Stored data

-- pv_equiv track=rewrite | github.com/guilhermebaos/Advent-of-Code-Solutions | 2021/Day08/Day08-Prob1-Decode-easy-digits.py | count_easy_digits
-- ===== SOURCE A (Python) =====
-- def parse_display(display: str):
--     info, readout = display.split(' | ')
--     return [info.split(), readout.split()]
--
-- def count_easy_digits(displays: list):
--     # Parse the displays
--     displays = list(map(parse_display, displays))
--
--     # Get all individual readouts
--     readouts_list = [x[1] for x in displays]
--     readouts = []
--     for item in readouts_list:
--         readouts += [x for x in item]
--
--     # Count how many times appear unique-len strings
--     readouts_len = list(map(len, readouts))
--     return readouts_len.count(2) + readouts_len.count(3) + readouts_len.count(4) + readouts_len.count(7)
-- ===== SOURCE B (Python) =====
-- def count_easy_digits(displays: list):
--     # Character-level state machine: scan the readout once, tracking the length
--     # of the current run of non-space characters; a run boundary closes a token,
--     # and tokens of length 2, 3, 4 or 7 are the easy digits.
--     total = 0
--     for display in displays:
--         info, readout = display.split(' | ')
--         run = 0
--         for ch in readout:
--             if ch.isspace():
--                 if run in (2, 3, 4, 7):
--                     total += 1
--                 run = 0
--             else:
--                 run += 1
--         if run in (2, 3, 4, 7):
--             total += 1
--     return total
-- ===== Notes on version B (the rewrite author's own statement) =====
-- stated objective: alternative
-- what changed: Replaces A's tokenize-flatten-map-count pipeline (parse every display, flatten all readout tokens, map to lengths, four .count() scans) by a character-level run-length state machine that scans each readout string once and never builds a token list, a length list or any intermediate structure.
import Mathlib
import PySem

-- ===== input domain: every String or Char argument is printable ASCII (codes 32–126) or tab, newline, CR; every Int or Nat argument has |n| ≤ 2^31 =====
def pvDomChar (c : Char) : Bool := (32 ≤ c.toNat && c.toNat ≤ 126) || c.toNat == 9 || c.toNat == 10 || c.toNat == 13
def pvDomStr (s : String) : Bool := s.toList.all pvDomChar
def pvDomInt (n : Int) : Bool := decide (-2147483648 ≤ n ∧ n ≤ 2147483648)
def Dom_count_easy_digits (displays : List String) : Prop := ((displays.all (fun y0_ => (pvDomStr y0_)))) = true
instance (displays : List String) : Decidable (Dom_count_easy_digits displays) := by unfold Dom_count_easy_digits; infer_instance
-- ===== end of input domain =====

-- B replaces A's tokenize/flatten/map/count pipeline by a character-level run-length
-- state machine over each readout string (objective: alternative; same asymptotic cost).


-- ===== PORT A =====
-- parse_display: 'info, readout = display.split(' | ')' — under Pre_, the split has
-- exactly two pieces, so the getD defaults are never the value taken.
def parse_display (display : String) : List String × List String :=
  let parts := (PySem.Str.split? display " | ").getD []
  let info := parts.getD 0 ""
  let readout := parts.getD 1 ""
  (PySem.Str.split₀ info, PySem.Str.split₀ readout)

def count_easy_digits (displays : List String) : Int :=
  let parsed := displays.map parse_display
  let readouts_list := parsed.map (fun x => x.2)
  let readouts := readouts_list.foldl (fun acc item => acc ++ item.map (fun x => x)) []
  let readouts_len := readouts.map PySem.Str.len
  (readouts_len.count 2 : Int) + (readouts_len.count 3 : Int)
    + (readouts_len.count 4 : Int) + (readouts_len.count 7 : Int)

-- ===== PORT B =====
-- run-length state machine: state (total, run); a space closes the current run
def count_easy_digits_alt (displays : List String) : Int :=
  displays.foldl (fun total display =>
    let parts := (PySem.Str.split? display " | ").getD []
    let readout := parts.getD 1 ""
    let st := readout.toList.foldl
      (fun (st : Int × Int) ch =>
        if PySem.Chars.isspace ch then
          (if [2, 3, 4, 7].contains st.2 then st.1 + 1 else st.1, 0)
        else (st.1, st.2 + 1)) (total, 0)
    if [2, 3, 4, 7].contains st.2 then st.1 + 1 else st.1) 0

-- ===== PRECONDITION & SPEC =====
-- Pre_ excludes exactly the inputs where a display does not split into two pieces at
-- ' | ': there Python A's tuple unpacking raises ValueError (and B's does too).
def Pre_count_easy_digits (displays : List String) : Prop :=
  ∀ s ∈ displays, ((PySem.Str.split? s " | ").getD []).length = 2
instance (displays : List String) : Decidable (Pre_count_easy_digits displays) := by
  unfold Pre_count_easy_digits; infer_instance

def pvWitness_count_easy_digits : List String :=
  ["acedgfb cdfbe gcdfa | cdfeb fcadb cdfeb cdbaf", "ab | ab cde"]

def Spec_count_easy_digits (displays : List String) (out : Int) : Prop := out = count_easy_digits_alt displays
instance (displays : List String) (out : Int) : Decidable (Spec_count_easy_digits displays out) := by unfold Spec_count_easy_digits; infer_instance

-- ===== CLAIM (what is proved, stated in full; the proofs are below) =====
def Claim_equal_count_easy_digits : Prop := ∀ (displays : List String), Dom_count_easy_digits displays → Pre_count_easy_digits displays → Spec_count_easy_digits displays (count_easy_digits displays)

-- ===== LEMMAS AND PROOFS =====

-- the readout tokens of one display, as A's port computes them
def pvTokens (display : String) : List String :=
  PySem.Str.split₀ (((PySem.Str.split? display " | ").getD []).getD 1 "")

def pvEasyN (n : Int) : Bool := [2, 3, 4, 7].contains n
def pvEasy (t : String) : Bool := pvEasyN (PySem.Str.len t)

-- pure reference tokenizer mirroring PySem.Chars.split₀.go without the accumulator
def pvTok : List Char → List Char → List (List Char)
  | [], cur => if cur.isEmpty then [] else [cur.reverse]
  | c :: rest, cur =>
    if PySem.Chars.isspace c then
      if cur.isEmpty then pvTok rest [] else cur.reverse :: pvTok rest []
    else pvTok rest (c :: cur)

-- A's four counts over a length list are one countP
lemma counts_nat (ls : List Int) :
    (ls.count 2 : Int) + (ls.count 3 : Int) + (ls.count 4 : Int) + (ls.count 7 : Int)
      = (ls.countP pvEasyN : Int) := by
  induction ls with
  | nil => simp
  | cons n ls ih =>
    simp only [List.count_cons, List.countP_cons]
    by_cases h2 : n = 2 <;> by_cases h3 : n = 3 <;> by_cases h4 : n = 4 <;> by_cases h7 : n = 7 <;>
      simp [pvEasyN, h2, h3, h4, h7] <;> omega

-- …and counting over the length list is counting the easy tokens themselves
lemma counts_eq_countP (ts : List String) :
    ((ts.map PySem.Str.len).count 2 : Int) + ((ts.map PySem.Str.len).count 3 : Int)
      + ((ts.map PySem.Str.len).count 4 : Int) + ((ts.map PySem.Str.len).count 7 : Int)
      = (ts.countP pvEasy : Int) := by
  rw [counts_nat, List.countP_map]
  rfl

-- split₀.go is the reference tokenizer with its accumulator prepended
lemma go_eq_tok (s : List Char) (cur : List Char) (acc : List (List Char)) :
    PySem.Chars.split₀.go s cur acc = acc.reverse ++ pvTok s cur := by
  induction s generalizing cur acc with
  | nil =>
    by_cases h : cur.isEmpty <;> simp [PySem.Chars.split₀.go, pvTok, h]
  | cons c rest ih =>
    by_cases hs : PySem.Chars.isspace c
    · by_cases h : cur.isEmpty <;>
        simp [PySem.Chars.split₀.go, pvTok, hs, h, ih]
    · simp [PySem.Chars.split₀.go, pvTok, hs, ih]

-- B's loop body and its end-of-string flush, named for the proofs
def pvStep (st : Int × Int) (ch : Char) : Int × Int :=
  if PySem.Chars.isspace ch then
    (if pvEasyN st.2 then st.1 + 1 else st.1, 0)
  else (st.1, st.2 + 1)

def pvFlush (st : Int × Int) : Int :=
  if pvEasyN st.2 then st.1 + 1 else st.1

def pvCountTok (s : List Char) (cur : List Char) : Int :=
  ((pvTok s cur).countP (fun l => pvEasyN (l.length : Int)) : Int)

-- B's character scan counts exactly the easy tokens of the reference tokenizer
lemma scan_eq_tok (s : List Char) (c : Int) (cur : List Char) :
    pvFlush (s.foldl pvStep (c, (cur.length : Int))) = c + pvCountTok s cur := by
  induction s generalizing c cur with
  | nil =>
    rcases cur with _ | ⟨a, cur⟩
    · simp [pvFlush, pvCountTok, pvTok, pvEasyN]
    · rw [List.foldl_nil]
      simp only [pvFlush, pvCountTok, pvTok, List.isEmpty_cons, List.countP_cons,
        List.countP_nil, List.length_reverse, Bool.false_eq_true, if_false]
      push_cast
      split_ifs <;> ring
  | cons ch rest ih =>
    by_cases hs : PySem.Chars.isspace ch
    · rcases cur with _ | ⟨a, cur⟩
      · simp only [List.length_nil, Nat.cast_zero, List.foldl_cons]
        rw [show pvStep (c, 0) ch = (c, 0) from by
          simp [pvStep, hs, show pvEasyN 0 = false from by decide]]
        have h := ih c ([] : List Char)
        simp only [List.length_nil, Nat.cast_zero] at h
        rw [h]
        simp [pvCountTok, pvTok, hs]
      · simp only [List.foldl_cons]
        rw [show pvStep (c, (((a :: cur).length : Nat) : Int)) ch
            = (if pvEasyN (((a :: cur).length : Nat) : Int) then c + 1 else c, 0) from by
          simp [pvStep, hs]]
        have hct : pvCountTok (ch :: rest) (a :: cur)
            = pvCountTok rest []
              + (if pvEasyN (((a :: cur).length : Nat) : Int) then 1 else 0) := by
          unfold pvCountTok
          simp only [pvTok, hs, if_true, List.isEmpty_cons, Bool.false_eq_true,
            if_false, List.countP_cons, List.length_reverse]
          push_cast
          ring
        have hc' : (if pvEasyN (((a :: cur).length : Nat) : Int) then c + 1 else c)
            = c + (if pvEasyN (((a :: cur).length : Nat) : Int) then 1 else 0) := by
          split_ifs <;> ring
        have h := ih (c + (if pvEasyN (((a :: cur).length : Nat) : Int) then 1 else 0))
          ([] : List Char)
        simp only [List.length_nil, Nat.cast_zero] at h
        rw [hc', h, hct]
        ring
    · simp only [List.foldl_cons]
      rw [show pvStep (c, ((cur.length : Nat) : Int)) ch
          = (c, (((ch :: cur).length : Nat) : Int)) from by
        simp [pvStep, hs, List.length_cons]]
      rw [ih c (ch :: cur)]
      unfold pvCountTok
      simp [pvTok, hs]

-- countP over A's string tokens equals countP over the char-list tokens
lemma countP_tokens (r : String) :
    ((PySem.Str.split₀ r).countP pvEasy : Int) = pvCountTok r.toList [] := by
  unfold PySem.Str.split₀ PySem.Chars.split₀ pvCountTok
  rw [go_eq_tok]
  simp only [List.reverse_nil, List.nil_append, List.countP_map]
  norm_cast
  apply List.countP_congr
  intro l _
  simp [pvEasy, Function.comp, PySem.Str.len]

-- B's outer fold accumulates the per-display easy-token counts
lemma foldl_scan (l : List String) (c : Int) :
    l.foldl (fun total display =>
      pvFlush ((((PySem.Str.split? display " | ").getD []).getD 1 "").toList.foldl
        pvStep (total, 0))) c
      = c + (((l.map pvTokens).flatten).countP pvEasy : Int) := by
  induction l generalizing c with
  | nil => simp
  | cons d l ih =>
    simp only [List.foldl_cons, List.map_cons, List.flatten_cons, List.countP_append]
    have hscan := scan_eq_tok (((PySem.Str.split? d " | ").getD []).getD 1 "").toList c []
    simp only [List.length_nil, Nat.cast_zero] at hscan
    rw [hscan, ih, ← countP_tokens]
    unfold pvTokens
    push_cast
    ring

theorem count_easy_digits_eq (displays : List String) :
    count_easy_digits displays = count_easy_digits_alt displays := by
  unfold count_easy_digits
  simp only [List.map_map, List.map_id']
  rw [PySem.List.foldl_append_eq_flatMap (fun (item : List String) => item)]
  rw [counts_eq_countP]
  have hmap : displays.map ((fun x => x.2) ∘ parse_display) = displays.map pvTokens := by
    simp [parse_display, pvTokens, Function.comp]
  rw [List.nil_append, hmap]
  show ((List.flatMap (fun item => item) (displays.map pvTokens)).countP pvEasy : Int)
    = displays.foldl (fun total display =>
        pvFlush ((((PySem.Str.split? display " | ").getD []).getD 1 "").toList.foldl
          pvStep (total, 0))) 0
  rw [foldl_scan, zero_add, List.flatMap_def, List.map_id']

-- ===== VERDICT (by name: the statement is the Claim_ definition above) =====
theorem count_easy_digits_spec : Claim_equal_count_easy_digits := by
  intro displays _ _
  exact count_easy_digits_eq displays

=== Your instructions ===
Of all the entries above, repeat only the lines from the line that has "by_cases hs : PySem.Chars.isspace ch" to the line that has "rw [show pvStep (c, ((cur.length", both lines included, exactly.

=== Response ===
    by_cases hs : PySem.Chars.isspace ch
    · rcases cur with _ | ⟨a, cur⟩
      · simp only [List.length_nil, Nat.cast_zero, List.foldl_cons]
        rw [show pvStep (c, 0) ch = (c, 0) from by
          simp [pvStep, hs, show pvEasyN 0 = false from by decide]]
        have h := ih c ([] : List Char)
        simp only [List.length_nil, Nat.cast_zero] at h
        rw [h]
        simp [pvCountTok, pvTok, hs]
      · simp only [List.foldl_cons]
        rw [show pvStep (c, (((a :: cur).length : Nat) : Int)) ch
            = (if pvEasyN (((a :: cur).length : Nat) : Int) then c + 1 else c, 0) from by
          simp [pvStep, hs]]
        have hct : pvCountTok (ch :: rest) (a :: cur)
            = pvCountTok rest []
              + (if pvEasyN (((a :: cur).length : Nat) : Int) then 1 else 0) := by
          unfold pvCountTok
          simp only [pvTok, hs, if_true, List.isEmpty_cons, Bool.false_eq_true,
            if_false, List.countP_cons, List.length_reverse]
          push_cast
          ring
        have hc' : (if pvEasyN (((a :: cur).length : Nat) : Int) then c + 1 else c)
            = c + (if pvEasyN (((a :: cur).length : Nat) : Int) then 1 else 0) := by
          split_ifs <;> ring
        have h := ih (c + (if pvEasyN (((a :: cur).length : Nat) : Int) then 1 else 0))
          ([] : List Char)
        simp only [List.length_nil, Nat.cast_zero] at h
        rw [hc', h, hct]
        ring
    · simp only [List.foldl_cons]
      rw [show pvStep (c, ((cur.length : Nat) : Int)) ch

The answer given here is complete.